**EXERCISE DESCRIPTION**. Restate the lines exactly, starting at the line that contains "cases hm : menHalf pal <;>" and finishing with the final line of the records.

- - -

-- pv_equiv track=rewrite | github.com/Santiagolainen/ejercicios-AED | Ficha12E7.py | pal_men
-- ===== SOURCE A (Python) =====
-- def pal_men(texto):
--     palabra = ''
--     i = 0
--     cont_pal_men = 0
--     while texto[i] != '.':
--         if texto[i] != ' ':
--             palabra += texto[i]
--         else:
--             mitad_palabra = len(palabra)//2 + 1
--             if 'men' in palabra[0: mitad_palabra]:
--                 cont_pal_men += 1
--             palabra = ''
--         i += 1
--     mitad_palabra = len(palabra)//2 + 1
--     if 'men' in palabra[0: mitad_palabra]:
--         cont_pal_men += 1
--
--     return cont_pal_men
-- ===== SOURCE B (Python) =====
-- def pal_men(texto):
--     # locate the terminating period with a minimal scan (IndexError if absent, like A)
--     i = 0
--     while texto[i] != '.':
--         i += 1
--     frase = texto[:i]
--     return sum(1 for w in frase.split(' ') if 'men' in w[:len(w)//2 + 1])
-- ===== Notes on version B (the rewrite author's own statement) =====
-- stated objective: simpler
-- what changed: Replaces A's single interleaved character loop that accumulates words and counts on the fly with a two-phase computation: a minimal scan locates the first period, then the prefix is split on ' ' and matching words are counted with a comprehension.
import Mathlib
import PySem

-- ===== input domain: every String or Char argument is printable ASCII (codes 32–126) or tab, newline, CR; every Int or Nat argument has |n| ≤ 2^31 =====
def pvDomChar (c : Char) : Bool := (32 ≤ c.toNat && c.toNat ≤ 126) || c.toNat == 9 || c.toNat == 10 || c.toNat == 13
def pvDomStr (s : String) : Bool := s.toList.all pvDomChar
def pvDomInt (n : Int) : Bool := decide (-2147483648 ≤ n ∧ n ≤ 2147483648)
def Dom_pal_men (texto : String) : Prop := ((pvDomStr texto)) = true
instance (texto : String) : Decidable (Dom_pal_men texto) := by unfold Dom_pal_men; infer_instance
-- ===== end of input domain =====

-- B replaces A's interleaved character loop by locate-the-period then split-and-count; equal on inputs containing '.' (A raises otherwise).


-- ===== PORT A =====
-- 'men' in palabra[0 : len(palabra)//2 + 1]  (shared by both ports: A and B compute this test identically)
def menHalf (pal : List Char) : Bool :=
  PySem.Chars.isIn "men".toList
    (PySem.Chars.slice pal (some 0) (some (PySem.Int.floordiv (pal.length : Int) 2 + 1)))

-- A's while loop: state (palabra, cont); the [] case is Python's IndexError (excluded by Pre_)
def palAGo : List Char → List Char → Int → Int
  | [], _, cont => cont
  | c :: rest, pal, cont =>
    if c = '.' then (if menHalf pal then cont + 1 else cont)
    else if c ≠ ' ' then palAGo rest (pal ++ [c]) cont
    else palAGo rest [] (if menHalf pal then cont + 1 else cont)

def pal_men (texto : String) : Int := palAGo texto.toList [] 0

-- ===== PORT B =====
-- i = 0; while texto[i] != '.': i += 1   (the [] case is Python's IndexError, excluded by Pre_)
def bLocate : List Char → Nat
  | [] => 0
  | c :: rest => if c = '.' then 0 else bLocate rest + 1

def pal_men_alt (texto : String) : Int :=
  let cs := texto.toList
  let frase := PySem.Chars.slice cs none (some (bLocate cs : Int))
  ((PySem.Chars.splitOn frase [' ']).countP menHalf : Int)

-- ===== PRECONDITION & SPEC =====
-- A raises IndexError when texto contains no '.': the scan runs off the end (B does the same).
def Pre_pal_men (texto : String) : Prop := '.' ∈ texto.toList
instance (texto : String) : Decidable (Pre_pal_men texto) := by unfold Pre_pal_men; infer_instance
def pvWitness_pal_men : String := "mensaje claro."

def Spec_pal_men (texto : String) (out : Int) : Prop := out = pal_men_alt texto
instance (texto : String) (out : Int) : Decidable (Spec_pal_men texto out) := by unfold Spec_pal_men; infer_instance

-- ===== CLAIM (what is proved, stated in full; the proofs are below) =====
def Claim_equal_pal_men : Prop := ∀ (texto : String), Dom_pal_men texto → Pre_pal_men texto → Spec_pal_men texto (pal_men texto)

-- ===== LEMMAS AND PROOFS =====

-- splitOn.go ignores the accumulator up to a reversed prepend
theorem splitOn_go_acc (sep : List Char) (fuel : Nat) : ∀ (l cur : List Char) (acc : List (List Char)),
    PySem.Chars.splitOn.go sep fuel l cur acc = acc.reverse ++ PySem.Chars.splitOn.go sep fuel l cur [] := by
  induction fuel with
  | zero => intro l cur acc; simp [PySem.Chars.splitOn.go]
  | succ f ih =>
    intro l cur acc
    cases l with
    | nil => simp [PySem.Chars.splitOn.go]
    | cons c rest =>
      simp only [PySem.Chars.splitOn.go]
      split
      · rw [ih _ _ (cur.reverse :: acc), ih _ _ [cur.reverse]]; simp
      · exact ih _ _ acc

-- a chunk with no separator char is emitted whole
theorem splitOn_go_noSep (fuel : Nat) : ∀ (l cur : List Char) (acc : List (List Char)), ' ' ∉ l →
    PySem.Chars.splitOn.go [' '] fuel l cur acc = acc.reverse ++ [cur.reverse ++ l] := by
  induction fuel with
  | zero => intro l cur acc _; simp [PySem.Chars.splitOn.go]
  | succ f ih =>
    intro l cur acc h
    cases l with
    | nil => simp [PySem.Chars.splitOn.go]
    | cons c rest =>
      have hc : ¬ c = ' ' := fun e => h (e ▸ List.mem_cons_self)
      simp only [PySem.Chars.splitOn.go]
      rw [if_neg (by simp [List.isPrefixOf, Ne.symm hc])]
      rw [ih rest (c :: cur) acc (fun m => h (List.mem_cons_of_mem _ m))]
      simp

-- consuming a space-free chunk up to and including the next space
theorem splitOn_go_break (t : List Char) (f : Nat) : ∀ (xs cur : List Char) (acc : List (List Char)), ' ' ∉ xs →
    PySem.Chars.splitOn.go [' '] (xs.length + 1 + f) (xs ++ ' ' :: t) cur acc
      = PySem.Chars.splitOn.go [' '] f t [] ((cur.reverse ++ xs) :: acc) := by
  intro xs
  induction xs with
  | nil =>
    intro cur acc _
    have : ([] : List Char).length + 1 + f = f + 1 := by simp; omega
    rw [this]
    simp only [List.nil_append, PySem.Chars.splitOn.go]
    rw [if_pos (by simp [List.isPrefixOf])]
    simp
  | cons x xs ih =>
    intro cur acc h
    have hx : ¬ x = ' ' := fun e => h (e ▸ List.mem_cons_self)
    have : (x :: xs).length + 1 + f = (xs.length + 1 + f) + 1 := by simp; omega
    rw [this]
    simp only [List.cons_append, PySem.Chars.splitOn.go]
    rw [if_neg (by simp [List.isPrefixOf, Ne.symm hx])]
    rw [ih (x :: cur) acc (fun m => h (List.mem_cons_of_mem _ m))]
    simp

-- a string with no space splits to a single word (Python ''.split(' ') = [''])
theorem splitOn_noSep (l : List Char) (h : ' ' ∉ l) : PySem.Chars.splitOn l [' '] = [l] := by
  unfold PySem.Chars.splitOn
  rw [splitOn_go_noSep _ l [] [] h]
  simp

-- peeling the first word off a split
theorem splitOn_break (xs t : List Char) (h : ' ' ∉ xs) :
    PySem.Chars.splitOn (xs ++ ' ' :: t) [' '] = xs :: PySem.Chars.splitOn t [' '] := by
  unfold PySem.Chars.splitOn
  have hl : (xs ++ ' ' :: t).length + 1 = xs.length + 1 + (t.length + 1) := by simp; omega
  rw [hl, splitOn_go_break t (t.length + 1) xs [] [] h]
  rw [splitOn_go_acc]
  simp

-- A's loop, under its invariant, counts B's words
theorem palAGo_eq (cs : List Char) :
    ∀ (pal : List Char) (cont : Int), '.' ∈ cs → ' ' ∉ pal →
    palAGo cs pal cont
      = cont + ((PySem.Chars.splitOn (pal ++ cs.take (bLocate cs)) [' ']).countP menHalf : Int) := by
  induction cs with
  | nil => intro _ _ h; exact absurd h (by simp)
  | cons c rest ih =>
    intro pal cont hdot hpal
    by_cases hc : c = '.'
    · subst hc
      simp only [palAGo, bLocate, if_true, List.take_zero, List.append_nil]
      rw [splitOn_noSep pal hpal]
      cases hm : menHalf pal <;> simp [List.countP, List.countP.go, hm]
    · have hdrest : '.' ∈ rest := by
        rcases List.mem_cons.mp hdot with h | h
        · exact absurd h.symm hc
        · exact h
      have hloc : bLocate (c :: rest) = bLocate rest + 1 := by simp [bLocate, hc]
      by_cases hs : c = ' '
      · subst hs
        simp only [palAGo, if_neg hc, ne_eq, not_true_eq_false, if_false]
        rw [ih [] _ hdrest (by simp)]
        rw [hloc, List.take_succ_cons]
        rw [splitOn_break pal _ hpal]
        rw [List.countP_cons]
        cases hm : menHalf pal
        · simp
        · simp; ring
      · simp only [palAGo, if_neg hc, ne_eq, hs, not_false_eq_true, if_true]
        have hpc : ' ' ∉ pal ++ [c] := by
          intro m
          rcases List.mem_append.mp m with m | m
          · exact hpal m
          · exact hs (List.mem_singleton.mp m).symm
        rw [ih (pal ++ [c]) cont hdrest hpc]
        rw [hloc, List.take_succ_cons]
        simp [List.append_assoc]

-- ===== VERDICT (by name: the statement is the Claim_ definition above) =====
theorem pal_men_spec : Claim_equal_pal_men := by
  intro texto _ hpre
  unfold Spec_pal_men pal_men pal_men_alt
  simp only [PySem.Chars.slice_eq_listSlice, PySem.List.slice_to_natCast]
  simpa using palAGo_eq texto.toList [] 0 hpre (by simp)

- - -

**RESPONSE TO THE EXERCISE**.
      cases hm : menHalf pal <;> simp [List.countP, List.countP.go, hm]
    · have hdrest : '.' ∈ rest := by
        rcases List.mem_cons.mp hdot with h | h
        · exact absurd h.symm hc
        · exact h
      have hloc : bLocate (c :: rest) = bLocate rest + 1 := by simp [bLocate, hc]
      by_cases hs : c = ' '
      · subst hs
        simp only [palAGo, if_neg hc, ne_eq, not_true_eq_false, if_false]
        rw [ih [] _ hdrest (by simp)]
        rw [hloc, List.take_succ_cons]
        rw [splitOn_break pal _ hpal]
        rw [List.countP_cons]
        cases hm : menHalf pal
        · simp
        · simp; ring
      · simp only [palAGo, if_neg hc, ne_eq, hs, not_false_eq_true, if_true]
        have hpc : ' ' ∉ pal ++ [c] := by
          intro m
          rcases List.mem_append.mp m with m | m
          · exact hpal m
          · exact hs (List.mem_singleton.mp m).symm
        rw [ih (pal ++ [c]) cont hdrest hpc]
        rw [hloc, List.take_succ_cons]
        simp [List.append_assoc]

-- ===== VERDICT (by name: the statement is the Claim_ definition above) =====
theorem pal_men_spec : Claim_equal_pal_men := by
  intro texto _ hpre
  unfold Spec_pal_men pal_men pal_men_alt
  simp only [PySem.Chars.slice_eq_listSlice, PySem.List.slice_to_natCast]
  simpa using palAGo_eq texto.toList [] 0 hpre (by simp)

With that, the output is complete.